Items from a data source
---+---

-- pv_equiv track=rewrite | github.com/sbalian/aoc2023 | 09/run.py | previous_value
-- ===== SOURCE A (Python) =====
-- def previous_value(triangle):
--     values = []
--     for d in range(len(triangle) - 1, -1, -1):
--         if d == len(triangle) - 1:
--             values.append(0)
--         else:
--             values.append(triangle[d][0] - values[len(triangle) - d - 2])
--     return values[-1]
-- ===== SOURCE B (Python) =====
-- def previous_value(triangle):
--     if len(triangle) == 1:
--         return 0
--     return triangle[0][0] - previous_value(triangle[1:])
-- ===== Notes on version B (the rewrite author's own statement) =====
-- stated objective: simpler
-- what changed: Replaces the bottom-up loop that appends to an indexed values list over a descending range with a direct top-down recursion triangle[0][0] - previous_value(triangle[1:]).
import Mathlib
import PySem

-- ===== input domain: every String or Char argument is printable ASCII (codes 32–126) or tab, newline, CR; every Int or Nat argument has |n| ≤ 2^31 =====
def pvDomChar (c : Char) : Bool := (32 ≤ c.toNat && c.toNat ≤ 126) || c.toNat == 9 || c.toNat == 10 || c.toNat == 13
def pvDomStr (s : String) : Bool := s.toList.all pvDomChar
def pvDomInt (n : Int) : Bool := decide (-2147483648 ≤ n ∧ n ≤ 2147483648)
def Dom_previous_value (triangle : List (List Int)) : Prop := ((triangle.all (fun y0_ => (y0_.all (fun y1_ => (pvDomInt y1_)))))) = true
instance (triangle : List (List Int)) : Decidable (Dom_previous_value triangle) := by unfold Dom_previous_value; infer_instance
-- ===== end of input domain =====

-- B replaces A's bottom-up values-list loop with a direct top-down recursion (simpler decomposition, same values).

-- ===== PORT A =====
-- A's loop body: one step of 'for d in range(len(triangle)-1, -1, -1)'
def pvStepA (triangle : List (List Int)) (values : List Int) (d : Int) : List Int :=
  if d = (triangle.length : Int) - 1 then
    values ++ [0]
  else
    values ++ [(PySem.List.pyGet? ((PySem.List.pyGet? triangle d).getD []) 0).getD 0
               - (PySem.List.pyGet? values ((triangle.length : Int) - d - 2)).getD 0]

def previous_value (triangle : List (List Int)) : Int :=
  let values := (PySem.List.pyRange ((triangle.length : Int) - 1) (-1) (-1)).foldl (pvStepA triangle) []
  (PySem.List.pyGet? values (-1)).getD 0

-- ===== PORT B =====
def previous_value_alt : List (List Int) → Int
  | [] => 0              -- Python raises IndexError here; excluded by Pre_
  | [_] => 0
  | row :: r2 :: rest => (PySem.List.pyGet? row 0).getD 0 - previous_value_alt (r2 :: rest)

-- ===== PRECONDITION & SPEC =====
-- Pre_ excludes exactly the inputs where Python A raises IndexError: an empty triangle,
-- or an empty row among all rows but the last (the last row's entries are never read).
def Pre_previous_value (triangle : List (List Int)) : Prop :=
  triangle ≠ [] ∧ ∀ row ∈ triangle.dropLast, row ≠ []
instance (triangle : List (List Int)) : Decidable (Pre_previous_value triangle) := by
  unfold Pre_previous_value; infer_instance

def pvWitness_previous_value : List (List Int) := [[10, 13, 16], [3, 3], [0]]

def Spec_previous_value (triangle : List (List Int)) (out : Int) : Prop := out = previous_value_alt triangle
instance (triangle : List (List Int)) (out : Int) : Decidable (Spec_previous_value triangle out) := by unfold Spec_previous_value; infer_instance

-- ===== CLAIM (what is proved, stated in full; the proofs are below) =====
def Claim_equal_previous_value : Prop := ∀ (triangle : List (List Int)), Dom_previous_value triangle → Pre_previous_value triangle → Spec_previous_value triangle (previous_value triangle)

-- ===== LEMMAS AND PROOFS =====

-- a singleton triangle extrapolates to 0
theorem alt_singleton (r : List Int) : previous_value_alt [r] = 0 := rfl

-- unfolding B on a triangle with at least two rows
theorem alt_cons (row r2 : List Int) (rest : List (List Int)) :
    previous_value_alt (row :: r2 :: rest)
      = (PySem.List.pyGet? row 0).getD 0 - previous_value_alt (r2 :: rest) := rfl

-- one else-branch step of A's loop at d = k (k ≤ n-2): it appends B's value on the
-- suffix starting at row k, read off from the accumulator's last entry
theorem stepA_spec (triangle : List (List Int)) (k : Nat) (hk : k + 1 < triangle.length)
    (acc : List Int) (hlen : acc.length = triangle.length - 1 - k)
    (hlast : acc.getLast? = some (previous_value_alt (triangle.drop (k + 1)))) :
    (pvStepA triangle acc (k : Int)).length = triangle.length - k ∧
      (pvStepA triangle acc (k : Int)).getLast?
        = some (previous_value_alt (triangle.drop k)) := by
  unfold pvStepA
  rw [if_neg (by omega)]
  refine ⟨by simp [hlen]; omega, ?_⟩
  rw [List.getLast?_concat]
  have hget := PySem.List.pyGet?_of_nonneg (xs := acc)
    (i := (triangle.length : Int) - (k : Int) - 2) (by omega)
  rw [hget]
  have hidx : ((triangle.length : Int) - (k : Int) - 2).toNat = acc.length - 1 := by omega
  rw [hidx, ← List.getLast?_eq_getElem?, hlast]
  have hd : triangle.drop k = triangle[k] :: triangle.drop (k + 1) := by
    rw [List.drop_eq_getElem_cons (by omega)]
  obtain ⟨r2, rest', hr⟩ : ∃ r2 rest', triangle.drop (k + 1) = r2 :: rest' := by
    cases hdd : triangle.drop (k + 1) with
    | nil =>
      exfalso
      have := List.length_drop (l := triangle) (i := k + 1)
      rw [hdd] at this; simp at this; omega
    | cons a b => exact ⟨a, b, rfl⟩
  rw [hd, hr, alt_cons, ← hr]
  rw [PySem.List.pyGet?_natCast]
  simp [List.getElem?_eq_getElem (by omega : k < triangle.length)]

-- the loop invariant: after processing d = n-1 … k+1, the accumulator's last element is
-- B's value on the suffix dropped at k+1; folding the remaining countdown [k, …, 0] ends
-- with B's value on the whole triangle as the last element.
theorem loopA (triangle : List (List Int)) (k : Nat) (hk : k + 1 < triangle.length)
    (acc : List Int) (hlen : acc.length = triangle.length - 1 - k)
    (hlast : acc.getLast? = some (previous_value_alt (triangle.drop (k + 1)))) :
    ((PySem.List.pyRange (k : Int) (-1) (-1)).foldl (pvStepA triangle) acc).getLast?
      = some (previous_value_alt triangle) := by
  induction k generalizing acc with
  | zero =>
    rw [PySem.List.pyRange_neg_one_cons (by norm_num),
        PySem.List.pyRange_neg_one_eq_nil (by norm_num)]
    simp only [List.foldl_cons, List.foldl_nil]
    have := (stepA_spec triangle 0 hk acc hlen hlast).2
    simpa using this
  | succ k ih =>
    rw [PySem.List.pyRange_neg_one_cons (by omega)]
    simp only [List.foldl_cons]
    rw [show ((k + 1 : Nat) : Int) - 1 = ((k : Nat) : Int) by push_cast; ring]
    obtain ⟨h1, h2⟩ := stepA_spec triangle (k + 1) hk acc hlen hlast
    exact ih (by omega) _ (by omega) h2

theorem previous_value_spec : Claim_equal_previous_value := by
  intro triangle _ hpre
  obtain ⟨hne, -⟩ := hpre
  unfold Spec_previous_value previous_value
  cases triangle with
  | nil => exact absurd rfl hne
  | cons row rest =>
    have hlen : ((row :: rest).length : Int) - 1 = ((rest.length : Nat) : Int) := by simp
    rw [hlen, PySem.List.pyRange_neg_one_cons (by omega)]
    simp only [List.foldl_cons]
    have hfirst : pvStepA (row :: rest) [] ((rest.length : Nat) : Int) = [0] := by
      unfold pvStepA
      rw [if_pos (by simp)]
      rfl
    rw [hfirst]
    cases rest with
    | nil =>
      rw [show ((([] : List (List Int)).length : Nat) : Int) - 1 = -1 by simp,
          PySem.List.pyRange_neg_one_eq_nil (by norm_num)]
      simp [PySem.List.pyGet?_neg_one, alt_singleton]
    | cons r2 rest' =>
      have h1 : (((r2 :: rest').length : Nat) : Int) - 1 = (((r2 :: rest').length - 1 : Nat) : Int) := by
        simp only [List.length_cons]; omega
      rw [h1]
      have hlast : ((PySem.List.pyRange ((((r2 :: rest').length - 1 : Nat)) : Int) (-1) (-1)).foldl
          (pvStepA (row :: r2 :: rest')) [0]).getLast?
            = some (previous_value_alt (row :: r2 :: rest')) := by
        apply loopA (row :: r2 :: rest') ((r2 :: rest').length - 1) (by simp) [0] (by simp)
        have hdl : (row :: r2 :: rest').drop ((r2 :: rest').length - 1 + 1)
            = [(r2 :: rest').getLast (by simp)] := by
          rw [show (r2 :: rest').length - 1 + 1 = (r2 :: rest').length by simp]
          rw [List.drop_length_cons (by simp)]
        rw [hdl, alt_singleton]
        simp
      rw [PySem.List.pyGet?_neg_one, hlast]
      rfl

---+---

* **TASK TO CARRY OUT**
A verbatim transcription is needed of the lines above, starting at the line with "succ k ih =>" and ending at the line with "row rest =>", both included, and of nothing else.

* **EXERCISE RESULT**
  | succ k ih =>
    rw [PySem.List.pyRange_neg_one_cons (by omega)]
    simp only [List.foldl_cons]
    rw [show ((k + 1 : Nat) : Int) - 1 = ((k : Nat) : Int) by push_cast; ring]
    obtain ⟨h1, h2⟩ := stepA_spec triangle (k + 1) hk acc hlen hlast
    exact ih (by omega) _ (by omega) h2

theorem previous_value_spec : Claim_equal_previous_value := by
  intro triangle _ hpre
  obtain ⟨hne, -⟩ := hpre
  unfold Spec_previous_value previous_value
  cases triangle with
  | nil => exact absurd rfl hne
  | cons row rest =>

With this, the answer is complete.